Bananas are large monocotyledenous herbs that originated in Southeast Asia with virtually all of the known cultivars having been handpicked from naturally occurring local hybrids by prehistoric farmers in countries like Thailand. Bananas were among the first plants cultivated by humans, yet ironically they may be the first plants, too, that may end up being lost to us.
We can’t just blame fungi for that, however. Fungi are amoral organisms that do what is in their best interest: thrive and spread any way they can. They destroy banana plants not because they are “evil” but because evolution has primed them to survive by destroying bananas and other plants susceptible to them.

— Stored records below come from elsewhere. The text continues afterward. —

-- pv_equiv track=rewrite | github.com/Soupazade/Bleach | src/services/formulas.py | calculate_passive_stamina_recovery
-- ===== SOURCE A (Python) =====
-- def calculate_passive_stamina_recovery(
--     current_stamina: int,
--     stamina_max: int,
--     elapsed_minutes: int,
-- ) -> int:
--     stamina = current_stamina
--
--     for _ in range(max(0, elapsed_minutes)):
--         if stamina >= stamina_max:
--             break
--
--         regen_amount = 3 if stamina < 50 else 2
--         stamina = min(stamina_max, stamina + regen_amount)
--
--     return stamina - current_stamina
-- ===== SOURCE B (Python) =====
-- def calculate_passive_stamina_recovery(current_stamina, stamina_max, elapsed_minutes):
--     m = max(0, elapsed_minutes)
--     s = current_stamina
--     if s >= stamina_max:
--         return 0
--     if s >= 50:
--         return min(stamina_max, s + 2 * m) - current_stamina
--     k = (min(50, stamina_max) - s + 2) // 3  # ceil((min(50,M)-s)/3): minutes spent in the <50 phase
--     p1 = min(m, k)
--     return min(stamina_max, s + 3 * p1 + 2 * (m - p1)) - current_stamina
-- ===== Notes on version B (the rewrite author's own statement) =====
-- stated objective: faster
-- what changed: Replaced the per-minute simulation loop with O(1) closed-form arithmetic: a ceiling division computes how many minutes the +3 (<50) phase lasts, and a single min-capped formula accounts for both regen phases.
import Mathlib
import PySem

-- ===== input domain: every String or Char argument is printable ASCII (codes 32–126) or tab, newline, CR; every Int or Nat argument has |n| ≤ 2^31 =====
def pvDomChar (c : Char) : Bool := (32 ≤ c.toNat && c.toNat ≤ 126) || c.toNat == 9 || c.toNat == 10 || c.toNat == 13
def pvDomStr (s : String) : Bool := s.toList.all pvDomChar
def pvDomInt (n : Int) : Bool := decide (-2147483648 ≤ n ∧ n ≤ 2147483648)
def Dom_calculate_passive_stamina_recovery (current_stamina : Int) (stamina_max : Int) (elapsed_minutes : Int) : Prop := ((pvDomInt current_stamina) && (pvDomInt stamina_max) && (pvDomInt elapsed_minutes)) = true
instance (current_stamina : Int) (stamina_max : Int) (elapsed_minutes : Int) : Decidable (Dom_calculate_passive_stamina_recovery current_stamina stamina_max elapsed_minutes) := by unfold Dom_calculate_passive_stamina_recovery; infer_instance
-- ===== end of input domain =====

-- B replaces A's minute-by-minute regen loop with O(1) closed-form piecewise arithmetic (faster, asymptotic).

-- ===== PORT A =====
-- the for-loop over range(max(0, elapsed_minutes)) with early break, state = stamina
def pvLoopA (stamina_max : Int) : Nat → Int → Int
  | 0, stamina => stamina
  | n + 1, stamina =>
      if stamina ≥ stamina_max then stamina
      else pvLoopA stamina_max n (min stamina_max (stamina + (if stamina < 50 then 3 else 2)))

def calculate_passive_stamina_recovery (current_stamina : Int) (stamina_max : Int) (elapsed_minutes : Int) : Int :=
  pvLoopA stamina_max (max 0 elapsed_minutes).toNat current_stamina - current_stamina

-- ===== PORT B =====
def calculate_passive_stamina_recovery_alt (current_stamina : Int) (stamina_max : Int) (elapsed_minutes : Int) : Int :=
  let m := max 0 elapsed_minutes
  let s := current_stamina
  if s ≥ stamina_max then 0
  else if s ≥ 50 then min stamina_max (s + 2 * m) - current_stamina
  else
    let k := PySem.Int.floordiv (min 50 stamina_max - s + 2) 3
    let p1 := min m k
    min stamina_max (s + 3 * p1 + 2 * (m - p1)) - current_stamina

-- ===== PRECONDITION & SPEC =====
def Spec_calculate_passive_stamina_recovery (current_stamina : Int) (stamina_max : Int) (elapsed_minutes : Int) (out : Int) : Prop := out = calculate_passive_stamina_recovery_alt current_stamina stamina_max elapsed_minutes
instance (current_stamina : Int) (stamina_max : Int) (elapsed_minutes : Int) (out : Int) : Decidable (Spec_calculate_passive_stamina_recovery current_stamina stamina_max elapsed_minutes out) := by unfold Spec_calculate_passive_stamina_recovery; infer_instance

-- ===== CLAIM (what is proved, stated in full; the proofs are below) =====
def Claim_equal_calculate_passive_stamina_recovery : Prop := ∀ (current_stamina : Int) (stamina_max : Int) (elapsed_minutes : Int), Dom_calculate_passive_stamina_recovery current_stamina stamina_max elapsed_minutes → Spec_calculate_passive_stamina_recovery current_stamina stamina_max elapsed_minutes (calculate_passive_stamina_recovery current_stamina stamina_max elapsed_minutes)

-- ===== LEMMAS AND PROOFS =====

-- saturated: once stamina ≥ max, the loop never changes it
theorem pvLoopA_sat (M : Int) (n : Nat) (s : Int) (h : M ≤ s) : pvLoopA M n s = s := by
  induction n with
  | zero => rfl
  | succ n ih => simp [pvLoopA, h]

-- phase 2 (stamina ≥ 50): each step adds 2, capped at M
theorem pvLoopA_phase2 (M : Int) (n : Nat) : ∀ s : Int, 50 ≤ s → s ≤ M →
    pvLoopA M n s = min M (s + 2 * n) := by
  induction n with
  | zero => intro s h50 hM; simp [pvLoopA]; omega
  | succ n ih =>
    intro s h50 hM
    by_cases hsat : s ≥ M
    · rw [pvLoopA_sat M _ s hsat]; push_cast; omega
    · have hlt : ¬ s < 50 := by omega
      simp only [pvLoopA, hsat, if_false, hlt, if_false]
      by_cases hcap : s + 2 ≥ M
      · have : min M (s + 2) = M := by omega
        rw [this, pvLoopA_sat M n M le_rfl]; omega
      · have : min M (s + 2) = s + 2 := by omega
        rw [this, ih (s + 2) (by omega) (by omega)]; push_cast; omega

-- phase 1 (stamina < 50): +3 per step for k steps, then +2 per step, capped at M
theorem pvLoopA_phase1 (M : Int) (n : Nat) : ∀ s : Int, s < 50 → s ≤ M →
    pvLoopA M n s =
      min M (s + 3 * min (n : Int) ((min 50 M - s + 2) / 3)
               + 2 * ((n : Int) - min (n : Int) ((min 50 M - s + 2) / 3))) := by
  induction n with
  | zero =>
    intro s h50 hM
    have hk : 0 ≤ (min 50 M - s + 2) / 3 := by omega
    simp [pvLoopA]; omega
  | succ n ih =>
    intro s h50 hM
    by_cases hsat : s ≥ M
    · have hs : s = M := le_antisymm hM hsat
      rw [pvLoopA_sat M _ s hsat]
      have hk : 0 ≤ (min 50 M - s + 2) / 3 := by omega
      push_cast; omega
    · simp only [pvLoopA, hsat, if_false, h50, if_pos]
      have hklb : 1 ≤ (min 50 M - s + 2) / 3 := by omega
      by_cases hdone : 50 ≤ s + 3 ∨ M ≤ s + 3
      · -- the <50 phase ends with this step: k = 1
        have hk1 : (min 50 M - s + 2) / 3 = 1 := by omega
        by_cases hcap : M ≤ s + 3
        · have : min M (s + 3) = M := by omega
          rw [this, pvLoopA_sat M n M le_rfl, hk1]; push_cast; omega
        · have h50' : 50 ≤ s + 3 := by omega
          have : min M (s + 3) = s + 3 := by omega
          rw [this, pvLoopA_phase2 M n (s + 3) h50' (by omega), hk1]; push_cast; omega
      · -- still below 50 and below M after the step
        push Not at hdone
        have : min M (s + 3) = s + 3 := by omega
        rw [this, ih (s + 3) (by omega) (by omega)]
        have hshift : (min 50 M - (s + 3) + 2) / 3 = (min 50 M - s + 2) / 3 - 1 := by omega
        rw [hshift]; push_cast; omega

-- ===== VERDICT (by name: the statement is the Claim_ definition above) =====
theorem calculate_passive_stamina_recovery_spec : Claim_equal_calculate_passive_stamina_recovery := by
  intro c M e _
  unfold Spec_calculate_passive_stamina_recovery calculate_passive_stamina_recovery
    calculate_passive_stamina_recovery_alt
  have hm : ((max 0 e).toNat : Int) = max 0 e := by omega
  by_cases hsat : c ≥ M
  · rw [pvLoopA_sat M _ c hsat]; simp [hsat]
  · by_cases h50 : c ≥ 50
    · rw [pvLoopA_phase2 M _ c h50 (by omega), hm]
      simp [hsat, h50]
    · rw [pvLoopA_phase1 M _ c (by omega) (by omega), hm]
      simp [hsat, h50]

But how about us? Why is it that Cavendish bananas, those tasty yet highly disease-prone fruits, have become so common worldwide? The answer lies in our insistence on having nothing but the best in our fruits and vegetables, including bananas. Driven by the spoiled ethos of our consumerist culture, we want bananas to taste just so and we want them to look just so, too (nice and large and without any spots or blemishes).
Banana producers have been happy to oblige, in their search of hefty profits, by investing all their resources in a single crop. And so there you have it: in our quest for perfect bananas, we may have unwittingly sown the seeds of their destruction.